Das Kennwort lautet "vulgär"

6. März 2018 , Geschrieben von TeddeMehr Veröffentlicht in #Kurzware II

Momentan geht's ja ab hier. Das Vulgäre, groß am Umgehen. Das Vulgäre steht bald noch voll aufgerichtet in seiner ganzen Pracht rum.

Muß man schon sehen.

Wird einem schließlich derzeit ständig alles mögliche mitgeteilt. Dinge, die los sind. In der U-Bahn, im Zug, sonstwo.

Selbst im Fußballstadion, mitten unter Leuten ...

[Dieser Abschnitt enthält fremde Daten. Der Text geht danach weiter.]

-- port of A: per-column, per-row seeding; BFS drains the queue, then answer[c] += cnt
def solution (land : List (List Int)) : Int :=
  let rows : Int := land.length
  let cols : Int := (land.headD []).length
  let st := (PySem.List.pyRange 0 cols 1).foldl (fun st col =>
      (PySem.List.pyRange 0 rows 1).foldl (fun (st : List (List Int) × List Int) row =>
        let seeded := if gget st.1 row col = 1 then (mark st.1 row col, [(row, col)])
          else (st.1, ([] : List (Int × Int)))
        let r := bfsA rows cols seeded.1 seeded.2 0 PySem.Set.empty
        -- `for c in col_list: answer[c] += cnt` (additions commute, so set order is irrelevant)
        let ans := r.2.2.foldl (fun (a : List Int) c => a.set c.toNat (a.getD c.toNat 0 + r.2.1)) st.2
        (r.1, ans)) st)
    (land, List.replicate (land.headD []).length 0)
  st.2.foldl (fun a i => if i > a then i else a) 0

-- ===== PORT B =====
-- one neighbour check of B's `for ny,nx in ((y-1,x),(y,x+1),(y+1,x),(y,x-1))` loop;
-- the stack is held top-first (Python appends/pops at the right end: same LIFO order)
def stepB (rows cols : Int) (gs : List (List Int) × List (Int × Int)) (n : Int × Int) :
    List (List Int) × List (Int × Int) :=
  if 0 ≤ n.1 ∧ n.1 < rows ∧ 0 ≤ n.2 ∧ n.2 < cols ∧
      ¬(gget gs.1 n.1 n.2 = 0 ∨ gget gs.1 n.1 n.2 = -1) then
    (mark gs.1 n.1 n.2, n :: gs.2)
  else gs

lemma stepB_measure (rows cols : Int) (gs : List (List Int) × List (Int × Int))
    (n : Int × Int) :
    gridMeasure (stepB rows cols gs n).1 + (stepB rows cols gs n).2.length
      = gridMeasure gs.1 + gs.2.length := by
  unfold stepB
  split_ifs with h
  · obtain ⟨-, -, -, -, h5⟩ := h
    rw [not_or] at h5
    have := gridMeasure_mark h5.1 h5.2
    simp only [List.length_cons]
    omega
  · rfl

lemma foldB_measure (rows cols : Int) (ns : List (Int × Int))
    (gs : List (List Int) × List (Int × Int)) :
    gridMeasure (ns.foldl (stepB rows cols) gs).1
        + (ns.foldl (stepB rows cols) gs).2.length
      = gridMeasure gs.1 + gs.2.length := by
  induction ns generalizing gs with
  | nil => rfl
  | cons n ns ih => rw [List.foldl_cons, ih, stepB_measure]

-- B's `while stack:` DFS loop; collects the popped cells
def dfsB (rows cols : Int) (g : List (List Int)) (st : List (Int × Int))
    (cells : List (Int × Int)) : List (List Int) × List (Int × Int) :=
  match st with
  | [] => (g, cells)
  | (y, x) :: rest =>
    let gs := ([(y - 1, x), (y, x + 1), (y + 1, x), (y, x - 1)]).foldl (stepB rows cols) (g, rest)
    dfsB rows cols gs.1 gs.2 (cells ++ [(y, x)])
termination_by gridMeasure g + st.length
decreasing_by
  have := foldB_measure rows cols [(y - 1, x), (y, x + 1), (y + 1, x), (y, x - 1)] (g, rest)
  simp only [List.length_cons] at this ⊢
  omega

-- port of B: collect components (size, column set), then per-column sums, then max(, default=0)
def solution_alt (land : List (List Int)) : Int :=
  let rows : Int := land.length
  let cols : Int := (land.headD []).length
  let st := (PySem.List.pyRange 0 cols 1).foldl (fun st c =>
      (PySem.List.pyRange 0 rows 1).foldl
        (fun (st : List (List Int) × List (Int × PySem.Set Int)) r =>
        if gget st.1 r c = 1 then
          let res := dfsB rows cols (mark st.1 r c) [(r, c)] []
          (res.1, st.2 ++ [((res.2.length : Int), PySem.Set.ofList (res.2.map Prod.snd))])
        else st) st) (land, [])
  PySem.List.maxD ((PySem.List.pyRange 0 cols 1).map (fun c =>
      st.2.foldl (fun s p => if p.2.contains c then s + p.1 else s) 0)) (fun v => v) 0

-- ===== PRECONDITION & SPEC =====
-- Pre_ excludes exactly the inputs on which the Python A raises IndexError: the empty grid
-- (land[0] fails) and grids where some row is shorter than row 0 (land[row][col] fails).
def Pre_solution (land : List (List Int)) : Prop :=
  land ≠ [] ∧ ∀ row ∈ land, (land.headD []).length ≤ row.length
instance (land : List (List Int)) : Decidable (Pre_solution land) := by
  unfold Pre_solution; infer_instance

def pvWitness_solution : List (List Int) := ([[1, 0], [1, 1]])

def Spec_solution (land : List (List Int)) (out : Int) : Prop := out = solution_alt land
instance (land : List (List Int)) (out : Int) : Decidable (Spec_solution land out) := by
  unfold Spec_solution; infer_instance

-- ===== CLAIM (what is proved, stated in full; the proofs are below) =====
def Claim_equal_solution : Prop :=
  ∀ (land : List (List Int)), Dom_solution land → Pre_solution land →
    Spec_solution land (solution land)


-- ===== LEMMAS AND PROOFS =====

-- neighbour cells of a cell, in program order
def nbrs (c : Int × Int) : List (Int × Int) :=
  [(c.1 - 1, c.2), (c.1, c.2 + 1), (c.1 + 1, c.2), (c.1, c.2 - 1)]

-- the (identical) push condition of both floods, as a Bool
def condB (rows cols : Int) (g : List (List Int)) (n : Int × Int) : Bool :=
  decide (0 ≤ n.1 ∧ n.1 < rows ∧ 0 ≤ n.2 ∧ n.2 < cols ∧
    gget g n.1 n.2 ≠ 0 ∧ gget g n.1 n.2 ≠ -1)

-- the cells a pop of `c` pushes (and marks), given grid g
def Fr (rows cols : Int) (g : List (List Int)) (c : Int × Int) : List (Int × Int) :=
  (nbrs c).filter (condB rows cols g)

def markList (g : List (List Int)) (L : List (Int × Int)) : List (List Int) :=
  L.foldl (fun h c => mark h c.1 c.2) g

lemma markList_nil (g : List (List Int)) : markList g [] = g := rfl

lemma markList_cons (g : List (List Int)) (m : Int × Int) (t : List (Int × Int)) :
    markList g (m :: t) = markList (mark g m.1 m.2) t := rfl

lemma markList_append (g : List (List Int)) (L L' : List (Int × Int)) :
    markList (markList g L) L' = markList g (L ++ L') := (List.foldl_append ..).symm

lemma gget_mark {g : List (List Int)} {y x : Int} (h0 : gget g y x ≠ 0) (y' x' : Int) :
    gget (mark g y x) y' x'
      = if y.toNat = y'.toNat ∧ x.toNat = x'.toNat then (-1) else gget g y' x' := by
  obtain ⟨hy, hx⟩ := gget_ne_zero_inrange h0
  unfold gget mark
  by_cases hyy : y.toNat = y'.toNat
  · rw [← hyy]
    have hrow : ((g.set y.toNat ((g.getD y.toNat []).set x.toNat (-1))).getD y.toNat [])
        = (g.getD y.toNat []).set x.toNat (-1) := by
      rw [List.getD_eq_getElem _ _ (by simpa using hy)]
      simp [hy]
    rw [hrow]
    by_cases hxx : x.toNat = x'.toNat
    · rw [← hxx, List.getD_eq_getElem _ _ (by simpa using hx)]
      simp [hyy, hxx]
    · simp only [hyy, hxx, and_false, if_false, true_and, if_neg hxx]
      simp [List.getD, List.getElem?_set_ne hxx]
  · simp only [if_neg (by tauto : ¬(y.toNat = y'.toNat ∧ x.toNat = x'.toNat))]
    simp [List.getD, List.getElem?_set_ne hyy]

-- membership in Fr, unpacked
lemma mem_Fr {rows cols : Int} {g : List (List Int)} {c n : Int × Int} :
    n ∈ Fr rows cols g c ↔ n ∈ nbrs c ∧ 0 ≤ n.1 ∧ n.1 < rows ∧ 0 ≤ n.2 ∧ n.2 < cols ∧
      gget g n.1 n.2 ≠ 0 ∧ gget g n.1 n.2 ≠ -1 := by
  simp [Fr, condB, List.mem_filter]

lemma nodup_nbrs (c : Int × Int) : (nbrs c).Nodup := by
  simp [nbrs, Prod.ext_iff]
  omega

lemma nodup_Fr (rows cols : Int) (g : List (List Int)) (c : Int × Int) :
    (Fr rows cols g c).Nodup := (nodup_nbrs c).filter _

-- two nonneg cells are equal iff their toNat projections agree
lemma cell_eq_iff {a b : Int × Int} (ha1 : 0 ≤ a.1) (ha2 : 0 ≤ a.2) (hb1 : 0 ≤ b.1)
    (hb2 : 0 ≤ b.2) : (a.1.toNat = b.1.toNat ∧ a.2.toNat = b.2.toNat) ↔ a = b := by
  rw [Prod.ext_iff]
  omega

lemma gget_markList {g : List (List Int)} {L : List (Int × Int)}
    (hL : ∀ m ∈ L, 0 ≤ m.1 ∧ 0 ≤ m.2 ∧ gget g m.1 m.2 ≠ 0) {y x : Int}
    (hy : 0 ≤ y) (hx : 0 ≤ x) :
    gget (markList g L) y x = if (y, x) ∈ L then -1 else gget g y x := by
  induction L generalizing g with
  | nil => simp [markList_nil]
  | cons m t ih =>
    obtain ⟨m1, m2⟩ := m
    obtain ⟨hm1, hm2, hm0⟩ := hL (m1, m2) (List.mem_cons_self ..)
    rw [markList_cons]
    have ht : ∀ m' ∈ t, 0 ≤ m'.1 ∧ 0 ≤ m'.2 ∧ gget (mark g m1 m2) m'.1 m'.2 ≠ 0 := by
      intro m' hm'
      obtain ⟨h1, h2, h0⟩ := hL m' (List.mem_cons_of_mem _ hm')
      refine ⟨h1, h2, ?_⟩
      rw [gget_mark hm0]
      split_ifs <;> simp_all
    rw [ih ht, gget_mark hm0 y x]
    have hiff : (m1.toNat = y.toNat ∧ m2.toNat = x.toNat) ↔ (y, x) = (m1, m2) := by
      simp only [Prod.mk.injEq]
      simp at hm1 hm2
      omega
    by_cases hmem : (y, x) ∈ t <;> by_cases heq : ((y, x) : Int × Int) = (m1, m2) <;>
      simp [hmem, heq, hiff, List.mem_cons]

-- marking a list of currently-unmarked real cells decreases the measure by its length
lemma gridMeasure_markList {g : List (List Int)} {L : List (Int × Int)}
    (hL : ∀ m ∈ L, 0 ≤ m.1 ∧ 0 ≤ m.2 ∧ gget g m.1 m.2 ≠ 0 ∧ gget g m.1 m.2 ≠ -1)
    (hnd : L.Nodup) :
    gridMeasure g = gridMeasure (markList g L) + L.length := by
  induction L generalizing g with
  | nil => simp [markList_nil]
  | cons m t ih =>
    obtain ⟨hm1, hm2, hm0, hmm⟩ := hL m (List.mem_cons_self ..)
    rw [markList_cons]
    have ht : ∀ m' ∈ t, 0 ≤ m'.1 ∧ 0 ≤ m'.2 ∧ gget (mark g m.1 m.2) m'.1 m'.2 ≠ 0 ∧
        gget (mark g m.1 m.2) m'.1 m'.2 ≠ -1 := by
      intro m' hm'
      obtain ⟨h1, h2, h0, hh⟩ := hL m' (List.mem_cons_of_mem _ hm')
      have hne : ¬(m.1.toNat = m'.1.toNat ∧ m.2.toNat = m'.2.toNat) := by
        rw [cell_eq_iff hm1 hm2 h1 h2]
        rintro rfl
        exact (List.nodup_cons.mp hnd).1 hm'
      refine ⟨h1, h2, ?_⟩
      rw [gget_mark hm0, if_neg hne]
      exact ⟨h0, hh⟩
    have := ih ht (List.nodup_cons.mp hnd).2
    have := gridMeasure_mark hm0 hmm
    simp only [List.length_cons]
    omega

-- marks at in-range positions commute (as list-set operations)
lemma mark_comm {g : List (List Int)} {a b : Int × Int}
    (ha : gget g a.1 a.2 ≠ 0) (hb : gget g b.1 b.2 ≠ 0) :
    mark (mark g a.1 a.2) b.1 b.2 = mark (mark g b.1 b.2) a.1 a.2 := by
  obtain ⟨hya, hxa⟩ := gget_ne_zero_inrange ha
  obtain ⟨hyb, hxb⟩ := gget_ne_zero_inrange hb
  unfold mark
  by_cases hy : a.1.toNat = b.1.toNat
  · rw [← hy] at *
    by_cases hx : a.2.toNat = b.2.toNat
    · rw [← hx]
    · have h1 : ∀ (r : List Int),
          ((g.set a.1.toNat r).getD a.1.toNat []) = r := fun r => by
        rw [List.getD_eq_getElem _ _ (by simpa using hya)]
        simp
      rw [h1, h1, List.set_set, List.set_set, List.set_comm _ _ hx]
  · have h2 : ∀ (r : List Int) (i : Nat) (hne : a.1.toNat ≠ i),
        ((g.set a.1.toNat r).getD i []) = g.getD i [] := fun r i hne => by
      simp [List.getD, List.getElem?_set_ne hne]
    rw [h2 _ _ (by omega), List.set_comm _ _ hy]
    congr 1
    simp [List.getD, List.getElem?_set_ne (by omega : b.1.toNat ≠ a.1.toNat)]

-- markList is invariant under permutation of real-cell lists
lemma markList_perm {L L' : List (Int × Int)} (h : L.Perm L') :
    ∀ g : List (List Int), (∀ m ∈ L, 0 ≤ m.1 ∧ 0 ≤ m.2 ∧ gget g m.1 m.2 ≠ 0) →
    markList g L = markList g L' := by
  induction h with
  | nil => intro g _; rfl
  | cons m h ih =>
    intro g hL
    rw [markList_cons, markList_cons]
    apply ih
    intro m' hm'
    obtain ⟨h1, h2, h0⟩ := hL m' (List.mem_cons_of_mem _ hm')
    refine ⟨h1, h2, ?_⟩
    rw [gget_mark (hL m (List.mem_cons_self ..)).2.2]
    split_ifs <;> simp_all
  | swap a b l =>
    intro g hL
    rw [markList_cons, markList_cons, markList_cons, markList_cons,
      mark_comm (hL a (by simp)).2.2 (hL b (by simp)).2.2]
  | trans h1 h2 ih1 ih2 =>
    intro g hL
    rw [ih1 g hL]
    apply ih2
    intro m hm
    exact hL m (h1.symm.mem_iff.mp hm)

-- condition after marking a list: same condition, and not marked
lemma condB_markList {rows cols : Int} {g : List (List Int)} {L : List (Int × Int)}
    (hL : ∀ m ∈ L, 0 ≤ m.1 ∧ 0 ≤ m.2 ∧ gget g m.1 m.2 ≠ 0) (n : Int × Int) :
    condB rows cols (markList g L) n = (condB rows cols g n && !(decide (n ∈ L))) := by
  by_cases hbnd : 0 ≤ n.1 ∧ n.1 < rows ∧ 0 ≤ n.2 ∧ n.2 < cols
  · have hg := gget_markList hL hbnd.1 hbnd.2.2.1
    by_cases hmem : (n.1, n.2) ∈ L
    · have : gget (markList g L) n.1 n.2 = -1 := by rw [hg, if_pos hmem]
      simp [condB, this, hmem]
    · have : gget (markList g L) n.1 n.2 = gget g n.1 n.2 := by rw [hg, if_neg hmem]
      simp [condB, this, hmem]
  · simp only [condB]
    rw [decide_eq_false (by tauto), decide_eq_false (by tauto)]
    simp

Da befindet sich einer in einem Gästeblock. Seine Mannschaft, liegt die nicht hinten? Sieht nicht aus, als hätte die Elf, trotz ein paar kleinerer Möglichkeiten, viel auszurichten. Die Niederlage, wenn so weitergespielt wird, nicht abzuwenden. Und trotzdem steht er mit spaßigen Gedanken rum, onaniert auf offener Fläche durch die Landschaft. Nochgerade auch beim Blick auf das Spielfeld, auf dem die eigene Elfer-Marke ein Spiel zum Vergessen hinlegt ... Daß da überhaupt so ein Einfall aufkommen kann, man sich an irgendwas bespaßt. Nicht zu fassen. Nirgendwo, daß verschärft was dafür ist. Weit und breit rein gar nichts. Als Verlierer sind die der eigenen Elf vom Platz heruntergelatscht, echt wahr. Und dann - man treibt DAS. Mit allem Pipapo. Dem Auftritt von komisch guckenden Sicherheitsleuten bei einem. Denen man eine Kleinigkeit zu erklären hatte. Vielleicht das, daß das Verlieren insbesondere angespitzt hat.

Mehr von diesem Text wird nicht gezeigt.